Do you mean: for each record returned, you want the one row from the table datagps with the latest date and time attached to the result? If so, how about this:
# To show how the query will be executed
# comment to return actual results
EXPLAIN
SELECT
configgps.Fichagps, datacar.Ficha, groups.Nombre, datagps.Hora, datagps.Fecha,
datagps.Velocidad, datagps.Status, datagps.Calleune, datagps.Calletowo,
datagps.Temp, datagps.Longitud, datagps.Latitud, datagps.Evento,
datagps.Direccion, datagps.Provincia
FROM asigvehiculos
INNER JOIN datacar ON (asigvehiculos.Iddatacar = datacar.Id)
INNER JOIN configgps ON (datacar.Configgps = configgps.Id)
INNER JOIN clientdata ON (asigvehiculos.Idgroup = clientdata.group)
INNER JOIN groups ON (clientdata.group = groups.Id)
INNER JOIN datagps ON (configgps.Fichagps = datagps.Fichagps)
########### Add this section
LEFT JOIN datagps b ON (
configgps.Fichagps = b.Fichagps
# wrong condition
#AND datagps.Hora < b.Hora
#AND datagps.Fecha < b.Fecha)
# might prevent indexes to be used
AND (datagps.Fecha < b.Fecha OR (datagps.Fecha = b.Fecha AND datagps.Hora < b.Hora))
WHERE b.Fichagps IS NULL
###########
Group by configgps.Fichagps;
Similar question here only that that one uses outer joins.
Edit (again):
The conditions are wrong so corrected it.
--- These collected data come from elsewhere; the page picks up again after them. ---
-- pv_equiv track=rewrite | github.com/marhoy/googleCodeJam | 2018/qualification_round/01_saving_the_universe_again.py | robot_damage
-- ===== SOURCE A (Python) =====
-- def robot_damage(program):
--     damage = 0
--     power = 1
--     for char in program:
--         if char == 'S':
--             damage = damage + power
--         if char == 'C':
--             power = power * 2
--     return damage
-- ===== SOURCE B (Python) =====
-- def robot_damage(program):
--     return sum(seg.count('S') * 2 ** i for i, seg in enumerate(program.split('C')))
-- ===== Notes on version B (the rewrite author's own statement) =====
-- stated objective: alternative
-- what changed: Replaces the per-character damage/power accumulator loop by splitting the program at charge points and summing each segment's shot count weighted by 2**segment_index.
import Mathlib
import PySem

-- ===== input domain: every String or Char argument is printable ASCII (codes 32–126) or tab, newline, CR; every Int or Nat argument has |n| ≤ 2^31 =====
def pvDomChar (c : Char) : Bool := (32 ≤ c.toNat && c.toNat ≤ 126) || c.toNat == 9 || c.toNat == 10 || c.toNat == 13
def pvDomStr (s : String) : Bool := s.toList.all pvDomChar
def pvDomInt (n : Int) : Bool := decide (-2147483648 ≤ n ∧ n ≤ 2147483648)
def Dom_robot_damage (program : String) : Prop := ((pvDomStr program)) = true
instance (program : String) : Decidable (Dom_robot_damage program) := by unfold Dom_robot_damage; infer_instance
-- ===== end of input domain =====

-- B replaces A's running damage/power accumulator by splitting on 'C' and summing
-- segment 'S'-counts weighted by 2^index (alternative decomposition, same cost).

-- ===== PORT A =====
def robot_damage (program : String) : Int :=
  (program.toList.foldl
    (fun (st : Int × Int) char =>
      let st := if char = 'S' then (st.1 + st.2, st.2) else st
      if char = 'C' then (st.1, st.2 * 2) else st)
    (0, 1)).1

-- ===== PORT B =====
def robot_damage_alt (program : String) : Int :=
  ((PySem.List.enumerate ((PySem.Str.split? program "C").getD [])).map
    (fun p => (PySem.Str.count p.2 "S" : Int) * 2 ^ p.1.toNat)).sum

-- ===== PRECONDITION & SPEC =====
def Spec_robot_damage (program : String) (out : Int) : Prop := out = robot_damage_alt program
instance (program : String) (out : Int) : Decidable (Spec_robot_damage program out) := by unfold Spec_robot_damage; infer_instance

-- ===== CLAIM (what is proved, stated in full; the proofs are below) =====
def Claim_equal_robot_damage : Prop := ∀ (program : String), Dom_robot_damage program → Spec_robot_damage program (robot_damage program)

-- ===== LEMMAS AND PROOFS =====

/-- Common reference value: weighted 'S' count. -/
def pvW : List Char → Int
  | [] => 0
  | c :: t => (if c = 'S' then 1 else 0) + (if c = 'C' then 2 * pvW t else pvW t)

theorem pvA_foldl (l : List Char) : ∀ (d p : Int),
    (l.foldl
      (fun (st : Int × Int) char =>
        let st := if char = 'S' then (st.1 + st.2, st.2) else st
        if char = 'C' then (st.1, st.2 * 2) else st)
      (d, p)).1 = d + p * pvW l := by
  induction l with
  | nil => intro d p; simp [pvW]
  | cons c t ih =>
    intro d p
    by_cases hS : c = 'S' <;> by_cases hC : c = 'C' <;>
      simp [List.foldl_cons, hS, hC, ih, pvW] <;> ring
  
theorem pv_count_go (c : Char) : ∀ (fuel : Nat) (l : List Char) (acc : Nat),
    l.length ≤ fuel → PySem.Chars.count.go [c] fuel l acc = acc + l.count c := by
  intro fuel
  induction fuel with
  | zero => intro l acc h; interval_cases hl : l.length <;> simp_all [PySem.Chars.count.go]
  | succ f ih =>
    intro l acc h
    cases l with
    | nil => simp [PySem.Chars.count.go]
    | cons a t =>
      simp only [PySem.Chars.count.go, List.isPrefixOf, List.isPrefixOf_nil_left, Bool.and_true]
      by_cases hac : c = a
      · subst hac
        simp only [beq_self_eq_true, if_true, List.length_cons, List.length_nil,
          List.drop_succ_cons, List.drop_zero]
        rw [ih t (acc + 1) (by simpa using Nat.le_of_succ_le_succ h)]
        simp [List.count_cons]
        omega
      · have hcne : (c == a) = false := by simp [hac]
        rw [hcne]
        simp only [Bool.false_eq_true, if_false]
        rw [ih t acc (by simpa using Nat.le_of_succ_le_succ h)]
        simp [List.count_cons, Ne.symm hac]

theorem pv_count_single (c : Char) (l : List Char) :
    PySem.Chars.count l [c] = l.count c := by
  simp [PySem.Chars.count, pv_count_go c l.length l 0 (le_refl _)]

theorem pv_splitOn_go (c : Char) : ∀ (fuel : Nat) (l cur : List Char) (acc : List (List Char)),
    l.length ≤ fuel →
    PySem.Chars.splitOn.go [c] fuel l cur acc
      = acc.reverse ++ (List.splitOnP (fun x => x == c) l).modifyHead (cur.reverse ++ ·) := by
  intro fuel
  induction fuel with
  | zero =>
    intro l cur acc h
    interval_cases hl : l.length <;> simp_all [PySem.Chars.splitOn.go, List.splitOnP_nil]
  | succ f ih =>
    intro l cur acc h
    cases l with
    | nil => simp [PySem.Chars.splitOn.go, List.splitOnP_nil]
    | cons a t =>
      simp only [PySem.Chars.splitOn.go, List.isPrefixOf, List.isPrefixOf_nil_left, Bool.and_true]
      by_cases hac : c = a
      · subst hac
        simp only [beq_self_eq_true, if_true, List.length_cons, List.length_nil,
          List.drop_succ_cons, List.drop_zero]
        rw [ih t [] (cur.reverse :: acc) (by simpa using Nat.le_of_succ_le_succ h)]
        simp only [List.splitOnP_cons, beq_self_eq_true, if_true, List.reverse_nil,
          List.nil_append]
        cases List.splitOnP (fun x => x == c) t <;> simp
      · have hba : (a == c) = false := by simp; exact fun h' => hac h'.symm
        have hcne : (c == a) = false := by simp [hac]
        rw [hcne]
        simp only [Bool.false_eq_true, if_false]
        rw [ih t (a :: cur) acc (by simpa using Nat.le_of_succ_le_succ h)]
        rw [List.splitOnP_cons, hba]
        cases hsp : List.splitOnP (fun x => x == c) t with
        | nil => exact absurd hsp (List.splitOnP_ne_nil _ t)
        | cons hseg rest => simp

theorem pv_splitOn_single (c : Char) (l : List Char) :
    PySem.Chars.splitOn l [c] = List.splitOnP (fun x => x == c) l := by
  rw [PySem.Chars.splitOn, pv_splitOn_go c (l.length + 1) l [] [] (Nat.le_succ _)]
  cases hsp : List.splitOnP (fun x => x == c) l with
  | nil => exact absurd hsp (List.splitOnP_ne_nil _ l)
  | cons hseg rest => simp

theorem pvB_sum (l : List Char) : ∀ (k : Nat),
    ((PySem.List.enumerate (List.splitOnP (fun x => x == 'C') l) (k : Int)).map
      (fun p => ((p.2.count 'S' : Int)) * 2 ^ p.1.toNat)).sum = 2 ^ k * pvW l := by
  induction l with
  | nil =>
    intro k
    simp [List.splitOnP_nil, PySem.List.enumerate_cons, PySem.List.enumerate_nil, pvW]
  | cons a t ih =>
    intro k
    by_cases hC : a = 'C'
    · subst hC
      rw [List.splitOnP_cons]
      simp only [beq_self_eq_true, if_true, PySem.List.enumerate_cons, List.map_cons, List.sum_cons]
      have : ((k : Int) + 1) = ((k + 1 : Nat) : Int) := by push_cast; ring
      rw [this, ih (k + 1)]
      simp [pvW, pow_succ]
      ring
    · have hba : (a == 'C') = false := by simpa using hC
      cases hsp : List.splitOnP (fun x => x == 'C') t with
      | nil => exact absurd hsp (List.splitOnP_ne_nil _ t)
      | cons hseg rest =>
        have iht := ih k
        rw [hsp] at iht
        simp only [PySem.List.enumerate_cons, List.map_cons, List.sum_cons,
          Int.toNat_natCast] at iht
        simp only [List.splitOnP_cons, hba, Bool.false_eq_true, if_false, hsp, List.modifyHead,
          PySem.List.enumerate_cons, List.map_cons, List.sum_cons, Int.toNat_natCast,
          List.count_cons]
        by_cases hS : a = 'S' <;> simp [pvW, hS, hC] <;> push_cast <;> linarith [iht]

theorem pv_enum_map_sum (g : List Char → String) (f : Int → String → Int) :
    ∀ (xs : List (List Char)) (k : Int),
    ((PySem.List.enumerate (xs.map g) k).map (fun p => f p.1 p.2)).sum
      = ((PySem.List.enumerate xs k).map (fun p => f p.1 (g p.2))).sum := by
  intro xs
  induction xs with
  | nil => intro k; simp [PySem.List.enumerate_nil]
  | cons x t ih => intro k; simp [PySem.List.enumerate_cons, ih]

theorem pv_alt_eq (program : String) : robot_damage_alt program = pvW program.toList := by
  have hsplit : PySem.Str.split? program "C"
      = some ((PySem.Chars.splitOn program.toList ['C']).map String.ofList) := by
    simp [PySem.Str.split?, PySem.Chars.split?]
  rw [robot_damage_alt, hsplit]
  simp only [Option.getD_some]
  rw [pv_enum_map_sum String.ofList (fun i s => (PySem.Str.count s "S" : Int) * 2 ^ i.toNat)]
  have hcnt : ∀ (seg : List Char), PySem.Str.count (String.ofList seg) "S" = seg.count 'S' := by
    intro seg
    rw [PySem.Str.count_eq]
    simpa using pv_count_single 'S' (String.ofList seg).toList
  simp only [hcnt, pv_splitOn_single]
  simpa using pvB_sum program.toList 0

-- ===== VERDICT (by name: the statement is the Claim_ definition above) =====
theorem robot_damage_spec : Claim_equal_robot_damage := by
  intro program _
  unfold Spec_robot_damage robot_damage
  rw [pv_alt_eq, pvA_foldl]
  ring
Can you show us the output of the above EXPLAIN query so we can pinpoint where the bottle neck is?
As hurikhan77 said, it will be better if you could convert both of the the columns into a single datetime field - though I'm guessing this would not be possible for your case (since your database is already being used?)
Though if you can convert it, the condition (on the join) would become:
AND datagps.FechaHora < b.FechaHora
After that, add an index for datagps.FechaHora and the query would be fast(er).
What you probably want is getting the maximum of (Fecha,Hora) per grouped dataset? This is a little complicated to accomplish with your column types. You should combine Fecha and Hora into one column of type DATETIME. Then it's easy to just SELECT MAX(FechaHora) ... GROUP BY Fichagps.
It could have helped if you posted your table structure to understand the problem.